Now you know most of Scrapy. But how do we export the data? Well, for that, we either yield a dictionary or a Scrapy Item. But I prefer using a dictionary for this tutorial.

Notice that in the for loop, we have iterated over a selection object. The selection the object is essentially a list and its elements also have the css method and can use selectors inside on their children. This is what we did in line 35. Then in the dictionary, we extracted text from all the <td> selections by using the pseudo selector text and calling the get method on it. However, in the value of the food key, we used a list comprehension. This is because there was a <br> tag at the end of the body of the <td> which will yield an empty string (because tags and texts are treated separately. I would recommend you to play and ponder with selectors).

Running the spider

As mentioned before, we left the web app running. Now, we will first list all spiders available using the following command:

scrapy list

We can see that the countryfood spider is listed. Now we are good to go! Enter the following command to run the spider:

scrapy crawl countryfood -L WARN -o -:jl

Here, the command crawl tells Scrapy to start a spider.
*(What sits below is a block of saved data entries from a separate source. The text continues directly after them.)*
-- pv_equiv track=rewrite | github.com/Kneidl1202/plotRandomDiceEyeDistribution | main.py | create_z_data
-- ===== SOURCE A (Python) =====
-- def create_z_data(xy_data):
--     i = 1
--     counter = 0
--     dice1 = 1
--     dice2 = 1
--     z_data = []
--     while i <= 6:
--         for j in range(1, 7):
--             z_data.append(0)
--             for item in xy_data:
--                 if item[0] == dice1 and item[1] == dice2:
--                     z_data[counter] += 1
--             counter += 1
--             dice2 += 1
--
--         dice1 += 1
--         dice2 = 1
--         i += 1
--
--     return z_data
-- ===== SOURCE B (Python) =====
-- def create_z_data(xy_data):
--     z_data = [0] * 36
--     for item in xy_data:
--         if len(item) >= 2:
--             d1, d2 = item[0], item[1]
--             if 1 <= d1 <= 6 and 1 <= d2 <= 6:
--                 z_data[(d1 - 1) * 6 + (d2 - 1)] += 1
--     return z_data
-- ===== Notes on version B (the rewrite author's own statement) =====
-- stated objective: alternative
-- what changed: A scans the whole data list once per grid cell ('for each of the 36 cells, count matching items'); B inverts the traversal into a single pass over the data, computing each item's cell index arithmetically ((d1-1)*6+(d2-1)) and incrementing a preallocated 36-cell array.
import Mathlib
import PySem

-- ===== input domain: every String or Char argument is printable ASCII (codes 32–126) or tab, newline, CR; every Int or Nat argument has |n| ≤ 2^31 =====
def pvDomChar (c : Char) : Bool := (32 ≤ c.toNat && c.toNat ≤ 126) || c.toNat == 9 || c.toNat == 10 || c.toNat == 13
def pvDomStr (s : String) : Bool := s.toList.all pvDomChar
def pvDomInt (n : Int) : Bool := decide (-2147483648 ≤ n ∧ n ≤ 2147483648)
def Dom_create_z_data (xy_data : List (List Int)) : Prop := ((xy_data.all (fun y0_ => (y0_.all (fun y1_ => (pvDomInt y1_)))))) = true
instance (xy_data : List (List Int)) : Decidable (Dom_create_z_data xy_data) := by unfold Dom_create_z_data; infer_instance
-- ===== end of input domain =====

-- B replaces A's 36 passes over the data (one per grid cell) by a single pass that
-- computes each item's cell index arithmetically; equal return values on Pre_.

-- ===== PORT A =====
-- the inner 'for item in xy_data' loop of A (counter fixed during the loop)
def czInner (xy_data : List (List Int)) (dice1 dice2 : Int) (counter : Nat) (z : List Int) : List Int :=
  xy_data.foldl (fun z item =>
    if PySem.List.pyGet? item 0 = some dice1 ∧ PySem.List.pyGet? item 1 = some dice2
    then z.set counter (z.getD counter 0 + 1) else z) z

-- state: (counter, dice1, dice2, z_data); 'while i <= 6' runs i over 1..6
def create_z_data (xy_data : List (List Int)) : List Int :=
  ((PySem.List.pyRange 1 7).foldl (fun (st : Nat × Int × Int × List Int) _i =>
      let st2 := (PySem.List.pyRange 1 7).foldl (fun (st : Nat × Int × Int × List Int) _j =>
          let z := czInner xy_data st.2.1 st.2.2.1 st.1 (st.2.2.2 ++ [0])
          (st.1 + 1, st.2.1, st.2.2.1 + 1, z)) st
      (st2.1, st2.2.1 + 1, 1, st2.2.2.2)) ((0 : Nat), (1 : Int), (1 : Int), ([] : List Int))).2.2.2

-- ===== PORT B =====
-- the loop body of Source B
def altStep (z : List Int) (item : List Int) : List Int :=
  if 2 ≤ item.length then
    let d1 := item.getD 0 0
    let d2 := item.getD 1 0
    if 1 ≤ d1 ∧ d1 ≤ 6 ∧ 1 ≤ d2 ∧ d2 ≤ 6 then
      z.set ((d1 - 1) * 6 + (d2 - 1)).toNat (z.getD ((d1 - 1) * 6 + (d2 - 1)).toNat 0 + 1)
    else z
  else z

def create_z_data_alt (xy_data : List (List Int)) : List Int :=
  xy_data.foldl altStep (List.replicate 36 0)

-- ===== PRECONDITION & SPEC =====
-- Pre_ excludes exactly the inputs on which A raises IndexError: a row that is
-- empty, or a single-element row whose entry lies in 1..6 (its item[1] is read).
def Pre_create_z_data (xy_data : List (List Int)) : Prop :=
  ∀ item ∈ xy_data, 2 ≤ item.length ∨ (item.length = 1 ∧ (item.headI < 1 ∨ 6 < item.headI))
instance (xy_data : List (List Int)) : Decidable (Pre_create_z_data xy_data) := by
  unfold Pre_create_z_data; infer_instance
def pvWitness_create_z_data : List (List Int) := [[1, 2], [6, 6], [7, 0], [0]]

def Spec_create_z_data (xy_data : List (List Int)) (out : List Int) : Prop := out = create_z_data_alt xy_data
instance (xy_data : List (List Int)) (out : List Int) : Decidable (Spec_create_z_data xy_data out) := by unfold Spec_create_z_data; infer_instance

-- ===== CLAIM (what is proved, stated in full; the proofs are below) =====
def Claim_equal_create_z_data : Prop := ∀ (xy_data : List (List Int)), Dom_create_z_data xy_data → Pre_create_z_data xy_data → Spec_create_z_data xy_data (create_z_data xy_data)
-- ===== LEMMAS AND PROOFS =====

-- number of items equal to (d1, d2), via A's test
def cntA : List (List Int) → Int → Int → Int
  | [], _, _ => 0
  | it :: xs, d1, d2 =>
    (if PySem.List.pyGet? it 0 = some d1 ∧ PySem.List.pyGet? it 1 = some d2 then 1 else 0)
      + cntA xs d1 d2

def okB (it : List Int) : Bool :=
  decide (2 ≤ it.length ∧ 1 ≤ it.getD 0 0 ∧ it.getD 0 0 ≤ 6 ∧ 1 ≤ it.getD 1 0 ∧ it.getD 1 0 ≤ 6)

def idxB (it : List Int) : Nat := ((it.getD 0 0 - 1) * 6 + (it.getD 1 0 - 1)).toNat

-- number of items landing in cell k, via B's test
def cntB : List (List Int) → Nat → Int
  | [], _ => 0
  | it :: xs, k => (if okB it ∧ idxB it = k then 1 else 0) + cntB xs k

theorem getD_append_len (z : List Int) (v : Int) : (z ++ [v]).getD z.length 0 = v := by
  simp [List.getD_eq_getElem?_getD]

theorem set_append_len (z : List Int) (v w : Int) : (z ++ [v]).set z.length w = z ++ [w] := by
  induction z with
  | nil => simp
  | cons x xs ih => simp [ih]

theorem inner_eq (d1 d2 : Int) (xy : List (List Int)) :
    ∀ (z : List Int) (v : Int),
      czInner xy d1 d2 z.length (z ++ [v]) = z ++ [v + cntA xy d1 d2] := by
  induction xy with
  | nil => intro z v; simp [czInner, cntA]
  | cons it xs ih =>
    intro z v
    simp only [czInner, List.foldl_cons] at ih ⊢
    by_cases h : PySem.List.pyGet? it 0 = some d1 ∧ PySem.List.pyGet? it 1 = some d2
    · rw [if_pos h, getD_append_len, set_append_len, ih z (v + 1),
        show cntA (it :: xs) d1 d2 = 1 + cntA xs d1 d2 by simp [cntA, h], add_assoc]
    · rw [if_neg h, ih z v,
        show cntA (it :: xs) d1 d2 = cntA xs d1 d2 by simp [cntA, h]]

theorem cell_eq (xy : List (List Int)) (d1 d2 : Int) (c : Nat) (z : List Int) (v : Int)
    (h : c = z.length) :
    czInner xy d1 d2 c (z ++ [v]) = z ++ [v + cntA xy d1 d2] := by
  subst h; exact inner_eq d1 d2 xy z v

theorem altStep_eq (z it : List Int) :
    altStep z it = if okB it then z.set (idxB it) (z.getD (idxB it) 0 + 1) else z := by
  unfold altStep okB idxB
  split_ifs with h1 h2 h3 <;> simp_all

theorem altStep_length (z it : List Int) : (altStep z it).length = z.length := by
  rw [altStep_eq]; split_ifs <;> simp

theorem foldl_alt_length (xy : List (List Int)) :
    ∀ z : List Int, (List.foldl altStep z xy).length = z.length := by
  induction xy with
  | nil => intro z; rfl
  | cons it xs ih => intro z; rw [List.foldl_cons, ih, altStep_length]

theorem getD_foldl_alt (xy : List (List Int)) :
    ∀ (z : List Int) (k : Nat), z.length = 36 → k < 36 →
      (List.foldl altStep z xy).getD k 0 = z.getD k 0 + cntB xy k := by
  induction xy with
  | nil => intro z k _ _; simp [cntB]
  | cons it xs ih =>
    intro z k hz hk
    rw [List.foldl_cons, ih _ k (by rw [altStep_length]; exact hz) hk, altStep_eq]
    by_cases hok : okB it = true
    · have hidx : idxB it < 36 := by
        unfold okB at hok; unfold idxB
        have := of_decide_eq_true hok
        omega
      by_cases hk2 : idxB it = k
      · subst hk2
        rw [if_pos hok]
        simp only [List.getD_eq_getElem?_getD, List.getElem?_set_self (by omega : idxB it < z.length)]
        simp [cntB, hok]
        ring
      · rw [if_pos hok]
        simp only [List.getD_eq_getElem?_getD, List.getElem?_set_ne hk2]
        simp [cntB, hok, hk2]
    · rw [if_neg hok]
      simp [cntB, hok]

theorem B_eq (xy : List (List Int)) :
    create_z_data_alt xy = (List.range 36).map (fun k => cntB xy k) := by
  apply List.ext_getElem
  · simp [create_z_data_alt, foldl_alt_length]
  · intro i h1 h2
    have hi : i < 36 := by
      have := h1; rwa [show (create_z_data_alt xy).length = 36 by
        simp [create_z_data_alt, foldl_alt_length]] at this
    have hmain := getD_foldl_alt xy (List.replicate 36 0) i (by simp) hi
    simp only [create_z_data_alt] at h1 ⊢
    rw [List.getElem_map, List.getElem_range, ← List.getD_eq_getElem _ 0 h1, hmain,
      List.getD_eq_getElem?_getD, List.getElem?_replicate, if_pos hi,
      Option.getD_some, zero_add]

theorem cnt_bridge (xy : List (List Int))
    (hpre : ∀ it ∈ xy, 2 ≤ it.length ∨ (it.length = 1 ∧ (it.headI < 1 ∨ 6 < it.headI)))
    (d1 d2 : Int) (h1 : 1 ≤ d1) (h2 : d1 ≤ 6) (h3 : 1 ≤ d2) (h4 : d2 ≤ 6) :
    cntA xy d1 d2 = cntB xy (((d1 - 1) * 6 + (d2 - 1)).toNat) := by
  induction xy with
  | nil => rfl
  | cons it xs ih =>
    have hp := hpre it (by simp)
    have htail := ih (fun i hi => hpre i (by simp [hi]))
    simp only [cntA, cntB]
    rw [htail]
    congr 1
    rcases hp with hlen | ⟨hlen1, hout⟩
    · obtain ⟨x, y, t, rfl⟩ : ∃ x y t, it = x :: y :: t := by
        match it, hlen with | x :: y :: t, _ => exact ⟨x, y, t, rfl⟩
      have hg2 : PySem.List.pyGet? (x :: y :: t) 1 = some y := by
        simp [PySem.List.pyGet?, PySem.List.pyIdx?]
      have hiff : (PySem.List.pyGet? (x :: y :: t) 0 = some d1 ∧
          PySem.List.pyGet? (x :: y :: t) 1 = some d2) ↔
          (okB (x :: y :: t) = true ∧ idxB (x :: y :: t) = ((d1 - 1) * 6 + (d2 - 1)).toNat) := by
        rw [hg2]
        simp only [PySem.List.pyGet?_zero_cons, Option.some.injEq, okB, idxB,
          decide_eq_true_eq, List.getD_cons_zero, List.getD_cons_succ, List.length_cons]
        omega
      rw [if_congr hiff rfl rfl]
    · obtain ⟨x, rfl⟩ : ∃ x, it = [x] := by
        match it, hlen1 with | [x], _ => exact ⟨x, rfl⟩
      have hA : PySem.List.pyGet? [x] 1 = none := by
        simp [PySem.List.pyGet?, PySem.List.pyIdx?]
      rw [hA]
      simp [okB]

theorem range36 : List.range 36 =
    [0,1,2,3,4,5,6,7,8,9,10,11,12,13,14,15,16,17,18,19,20,21,22,23,24,25,26,27,28,29,30,31,32,33,34,35] := by
  rfl

theorem pyRange17 : PySem.List.pyRange 1 7 = [1, 2, 3, 4, 5, 6] := by decide

-- ===== VERDICT (by name: the statement is the Claim_ definition above) =====
theorem create_z_data_spec : Claim_equal_create_z_data := by
  intro xy hdom hpre
  unfold Spec_create_z_data
  rw [B_eq, range36]
  unfold create_z_data
  rw [pyRange17]
  simp only [List.foldl_cons, List.foldl_nil]
  simp only [cell_eq, List.length_append, List.length_cons, List.length_nil,
    Nat.reduceAdd, Int.reduceAdd, zero_add]
  simp [cnt_bridge xy hpre]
The -L option sets the log level from debug to WARN. This is helpful because otherwise, Scrapy will produce a lot of log output including the items it has scraped. the -o option specifies the output file and format. Here, -:jl is a value passed for the -o option which is saying that set the output file to stdout and format to JSON lines. And the colon is separating these two values. Usually, we use JSON lines instead of JSON because, if it produces a lot of output, JSON will not scale very well.

Here is the final code for the tutorial.

The final directory tree:

scraper/
├── scraper
│   ├── scraper
│   │   ├── __init__.py
│   │   ├── items.py
│   │   ├── middlewares.py
│   │   ├── pipelines.py
│   │   ├── settings.py
│   │   └── spiders
│   │       ├── countryfood.py
│   │       ├── __init__.py
│   └── scrapy.cfg
└── webapp
    ├── __init__.py
    └── templates
        ├── base.html
        ├── food_by_country.html
        ├── index.html
        └── login.html

Wish you the best of luck on your scraping journey!